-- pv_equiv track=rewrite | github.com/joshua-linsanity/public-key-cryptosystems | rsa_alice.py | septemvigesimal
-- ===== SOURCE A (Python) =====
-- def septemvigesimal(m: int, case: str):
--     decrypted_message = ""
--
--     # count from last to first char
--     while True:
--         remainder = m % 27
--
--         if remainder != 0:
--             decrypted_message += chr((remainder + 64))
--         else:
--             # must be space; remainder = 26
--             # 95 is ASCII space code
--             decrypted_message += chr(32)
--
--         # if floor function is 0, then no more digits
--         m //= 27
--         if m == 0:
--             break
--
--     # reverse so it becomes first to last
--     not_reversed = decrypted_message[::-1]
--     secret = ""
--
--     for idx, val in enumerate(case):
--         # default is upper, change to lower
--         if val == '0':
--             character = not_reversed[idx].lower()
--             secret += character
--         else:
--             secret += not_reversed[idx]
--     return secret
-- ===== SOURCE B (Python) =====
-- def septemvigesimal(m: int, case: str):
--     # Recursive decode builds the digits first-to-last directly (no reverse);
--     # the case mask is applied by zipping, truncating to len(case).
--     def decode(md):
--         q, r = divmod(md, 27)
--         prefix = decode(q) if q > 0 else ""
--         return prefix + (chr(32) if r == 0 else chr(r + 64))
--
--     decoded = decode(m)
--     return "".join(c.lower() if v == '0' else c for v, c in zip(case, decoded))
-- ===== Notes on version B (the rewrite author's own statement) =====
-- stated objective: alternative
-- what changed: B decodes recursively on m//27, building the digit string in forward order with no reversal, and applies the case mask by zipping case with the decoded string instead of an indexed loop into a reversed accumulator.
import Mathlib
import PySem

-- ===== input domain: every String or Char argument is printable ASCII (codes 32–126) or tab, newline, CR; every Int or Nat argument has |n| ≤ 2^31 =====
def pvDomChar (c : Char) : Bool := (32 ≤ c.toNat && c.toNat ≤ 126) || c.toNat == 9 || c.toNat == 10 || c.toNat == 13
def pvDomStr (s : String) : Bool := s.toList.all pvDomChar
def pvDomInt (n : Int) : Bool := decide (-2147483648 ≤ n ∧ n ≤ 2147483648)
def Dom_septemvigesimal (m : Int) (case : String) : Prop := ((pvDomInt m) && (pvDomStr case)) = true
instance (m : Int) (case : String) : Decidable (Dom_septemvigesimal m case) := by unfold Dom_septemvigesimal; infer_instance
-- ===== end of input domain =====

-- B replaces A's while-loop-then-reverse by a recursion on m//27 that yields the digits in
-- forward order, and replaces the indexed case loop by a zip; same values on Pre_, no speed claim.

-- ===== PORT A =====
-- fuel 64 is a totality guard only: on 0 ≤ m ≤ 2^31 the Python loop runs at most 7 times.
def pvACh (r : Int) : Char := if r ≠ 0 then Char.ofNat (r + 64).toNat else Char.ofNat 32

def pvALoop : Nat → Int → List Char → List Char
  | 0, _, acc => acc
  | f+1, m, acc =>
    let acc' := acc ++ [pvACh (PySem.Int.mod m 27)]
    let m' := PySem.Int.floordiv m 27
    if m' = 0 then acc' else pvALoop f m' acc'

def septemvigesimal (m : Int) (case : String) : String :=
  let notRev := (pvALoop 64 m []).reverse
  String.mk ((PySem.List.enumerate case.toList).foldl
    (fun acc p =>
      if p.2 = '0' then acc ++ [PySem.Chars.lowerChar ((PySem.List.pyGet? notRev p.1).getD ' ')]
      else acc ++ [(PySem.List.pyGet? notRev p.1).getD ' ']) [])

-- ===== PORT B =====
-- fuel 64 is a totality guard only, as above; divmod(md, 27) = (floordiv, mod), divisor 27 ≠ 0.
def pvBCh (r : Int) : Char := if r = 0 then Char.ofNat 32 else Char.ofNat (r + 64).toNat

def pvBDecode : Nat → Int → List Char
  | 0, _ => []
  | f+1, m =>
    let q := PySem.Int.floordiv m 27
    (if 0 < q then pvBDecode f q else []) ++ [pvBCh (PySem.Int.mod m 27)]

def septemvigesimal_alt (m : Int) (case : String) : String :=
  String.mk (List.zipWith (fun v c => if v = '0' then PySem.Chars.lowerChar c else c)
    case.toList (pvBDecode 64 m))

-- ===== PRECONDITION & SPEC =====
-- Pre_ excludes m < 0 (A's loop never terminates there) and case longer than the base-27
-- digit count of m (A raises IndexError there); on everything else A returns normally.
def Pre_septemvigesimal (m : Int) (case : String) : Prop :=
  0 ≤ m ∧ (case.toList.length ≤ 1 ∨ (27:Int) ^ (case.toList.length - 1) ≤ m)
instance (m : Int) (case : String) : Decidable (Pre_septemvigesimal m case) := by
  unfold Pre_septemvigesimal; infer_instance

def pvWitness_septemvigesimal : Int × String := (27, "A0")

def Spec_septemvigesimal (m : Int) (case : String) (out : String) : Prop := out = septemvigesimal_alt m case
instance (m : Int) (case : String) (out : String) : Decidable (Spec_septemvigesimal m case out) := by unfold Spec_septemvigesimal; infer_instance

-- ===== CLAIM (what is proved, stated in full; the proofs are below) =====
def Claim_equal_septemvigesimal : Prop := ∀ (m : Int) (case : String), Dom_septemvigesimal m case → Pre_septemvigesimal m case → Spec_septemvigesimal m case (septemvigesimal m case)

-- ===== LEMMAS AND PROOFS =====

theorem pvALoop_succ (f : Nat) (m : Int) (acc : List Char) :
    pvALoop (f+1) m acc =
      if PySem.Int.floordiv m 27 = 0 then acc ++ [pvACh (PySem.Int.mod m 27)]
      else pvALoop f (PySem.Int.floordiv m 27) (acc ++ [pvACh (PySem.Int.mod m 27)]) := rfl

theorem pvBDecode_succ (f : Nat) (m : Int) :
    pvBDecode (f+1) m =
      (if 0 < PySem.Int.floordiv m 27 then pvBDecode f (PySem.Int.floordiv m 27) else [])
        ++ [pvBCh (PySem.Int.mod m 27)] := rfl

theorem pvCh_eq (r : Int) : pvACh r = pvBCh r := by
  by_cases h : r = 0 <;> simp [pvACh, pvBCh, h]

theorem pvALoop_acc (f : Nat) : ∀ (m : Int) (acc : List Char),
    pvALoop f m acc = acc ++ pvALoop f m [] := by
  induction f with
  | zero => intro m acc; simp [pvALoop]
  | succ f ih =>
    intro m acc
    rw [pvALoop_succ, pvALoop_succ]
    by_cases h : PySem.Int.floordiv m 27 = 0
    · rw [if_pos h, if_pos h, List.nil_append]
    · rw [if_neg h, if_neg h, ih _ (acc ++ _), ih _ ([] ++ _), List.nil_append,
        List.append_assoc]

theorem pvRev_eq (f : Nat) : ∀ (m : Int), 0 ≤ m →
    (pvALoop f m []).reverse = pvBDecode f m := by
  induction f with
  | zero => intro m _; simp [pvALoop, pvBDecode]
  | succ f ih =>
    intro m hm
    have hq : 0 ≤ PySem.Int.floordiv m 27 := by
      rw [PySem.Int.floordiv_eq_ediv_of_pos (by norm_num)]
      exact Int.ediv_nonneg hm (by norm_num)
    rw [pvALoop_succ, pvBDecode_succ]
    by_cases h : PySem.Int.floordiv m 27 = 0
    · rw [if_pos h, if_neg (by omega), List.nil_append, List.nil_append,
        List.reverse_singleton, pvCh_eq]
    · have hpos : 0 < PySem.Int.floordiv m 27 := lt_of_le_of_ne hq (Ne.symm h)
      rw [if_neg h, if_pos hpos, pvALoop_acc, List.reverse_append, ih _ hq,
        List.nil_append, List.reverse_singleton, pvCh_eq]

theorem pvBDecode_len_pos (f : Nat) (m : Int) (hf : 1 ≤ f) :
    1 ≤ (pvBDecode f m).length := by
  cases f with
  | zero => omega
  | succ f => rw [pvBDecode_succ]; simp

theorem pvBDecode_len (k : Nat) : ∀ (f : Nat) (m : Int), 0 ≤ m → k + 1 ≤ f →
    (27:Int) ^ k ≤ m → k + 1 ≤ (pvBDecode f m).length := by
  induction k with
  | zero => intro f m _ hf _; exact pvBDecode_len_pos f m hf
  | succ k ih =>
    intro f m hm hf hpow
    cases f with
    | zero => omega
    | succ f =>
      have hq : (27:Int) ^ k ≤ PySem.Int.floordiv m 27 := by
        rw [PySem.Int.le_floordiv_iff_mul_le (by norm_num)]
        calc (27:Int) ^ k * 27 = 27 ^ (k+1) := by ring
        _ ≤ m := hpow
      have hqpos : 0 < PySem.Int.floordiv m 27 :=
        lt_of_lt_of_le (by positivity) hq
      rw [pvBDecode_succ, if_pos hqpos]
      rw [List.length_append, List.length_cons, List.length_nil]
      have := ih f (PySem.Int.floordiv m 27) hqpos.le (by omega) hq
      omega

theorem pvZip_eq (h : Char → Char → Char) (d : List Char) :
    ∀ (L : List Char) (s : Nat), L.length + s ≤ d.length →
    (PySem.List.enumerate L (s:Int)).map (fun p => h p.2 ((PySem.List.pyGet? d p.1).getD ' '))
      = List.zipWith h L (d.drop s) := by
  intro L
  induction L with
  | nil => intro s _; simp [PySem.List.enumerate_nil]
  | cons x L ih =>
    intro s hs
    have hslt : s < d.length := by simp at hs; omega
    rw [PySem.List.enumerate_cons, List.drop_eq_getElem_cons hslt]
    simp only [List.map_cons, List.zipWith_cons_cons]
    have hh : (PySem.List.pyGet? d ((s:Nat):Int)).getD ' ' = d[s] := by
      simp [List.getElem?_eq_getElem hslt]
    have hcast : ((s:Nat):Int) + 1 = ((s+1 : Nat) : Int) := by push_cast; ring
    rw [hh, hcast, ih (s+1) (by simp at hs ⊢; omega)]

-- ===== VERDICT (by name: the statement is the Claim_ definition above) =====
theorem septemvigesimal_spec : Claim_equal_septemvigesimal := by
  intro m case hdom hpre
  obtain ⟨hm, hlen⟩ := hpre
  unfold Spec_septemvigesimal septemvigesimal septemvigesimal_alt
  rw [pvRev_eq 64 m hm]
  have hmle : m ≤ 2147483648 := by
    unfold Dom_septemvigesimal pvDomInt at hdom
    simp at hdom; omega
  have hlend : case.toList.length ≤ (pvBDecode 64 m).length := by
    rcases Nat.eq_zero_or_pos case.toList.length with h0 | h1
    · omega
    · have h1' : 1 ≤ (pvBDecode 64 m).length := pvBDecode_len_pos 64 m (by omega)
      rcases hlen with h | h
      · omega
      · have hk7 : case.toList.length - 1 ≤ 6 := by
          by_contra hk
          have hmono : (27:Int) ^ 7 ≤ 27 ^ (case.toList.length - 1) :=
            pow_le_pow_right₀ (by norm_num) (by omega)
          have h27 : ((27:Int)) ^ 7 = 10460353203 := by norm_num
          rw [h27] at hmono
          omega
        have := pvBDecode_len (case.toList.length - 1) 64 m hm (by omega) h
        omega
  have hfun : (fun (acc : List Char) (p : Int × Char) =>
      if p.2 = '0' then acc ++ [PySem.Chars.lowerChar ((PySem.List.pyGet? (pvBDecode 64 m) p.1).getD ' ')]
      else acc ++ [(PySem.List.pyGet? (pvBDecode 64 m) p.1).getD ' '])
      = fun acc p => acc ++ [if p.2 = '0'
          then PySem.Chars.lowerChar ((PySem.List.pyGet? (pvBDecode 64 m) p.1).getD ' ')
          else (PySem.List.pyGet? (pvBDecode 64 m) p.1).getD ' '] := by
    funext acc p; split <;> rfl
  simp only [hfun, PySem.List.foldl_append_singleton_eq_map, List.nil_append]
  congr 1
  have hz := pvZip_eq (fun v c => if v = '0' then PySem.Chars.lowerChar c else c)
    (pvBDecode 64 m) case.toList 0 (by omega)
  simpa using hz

• • • • •

▶ **Goal of the exercise**:
From the entries above, print the lines beginning at the one with "ASCII space code" and stopping after the one with "-- stated objective: alternative", exactly as written and with nothing else.

▶ **Answer to this problem**:
--             # 95 is ASCII space code
--             decrypted_message += chr(32)
--
--         # if floor function is 0, then no more digits
--         m //= 27
--         if m == 0:
--             break
--
--     # reverse so it becomes first to last
--     not_reversed = decrypted_message[::-1]
--     secret = ""
--
--     for idx, val in enumerate(case):
--         # default is upper, change to lower
--         if val == '0':
--             character = not_reversed[idx].lower()
--             secret += character
--         else:
--             secret += not_reversed[idx]
--     return secret
-- ===== SOURCE B (Python) =====
-- def septemvigesimal(m: int, case: str):
--     # Recursive decode builds the digits first-to-last directly (no reverse);
--     # the case mask is applied by zipping, truncating to len(case).
--     def decode(md):
--         q, r = divmod(md, 27)
--         prefix = decode(q) if q > 0 else ""
--         return prefix + (chr(32) if r == 0 else chr(r + 64))
--
--     decoded = decode(m)
--     return "".join(c.lower() if v == '0' else c for v, c in zip(case, decoded))
-- ===== Notes on version B (the rewrite author's own statement) =====
-- stated objective: alternative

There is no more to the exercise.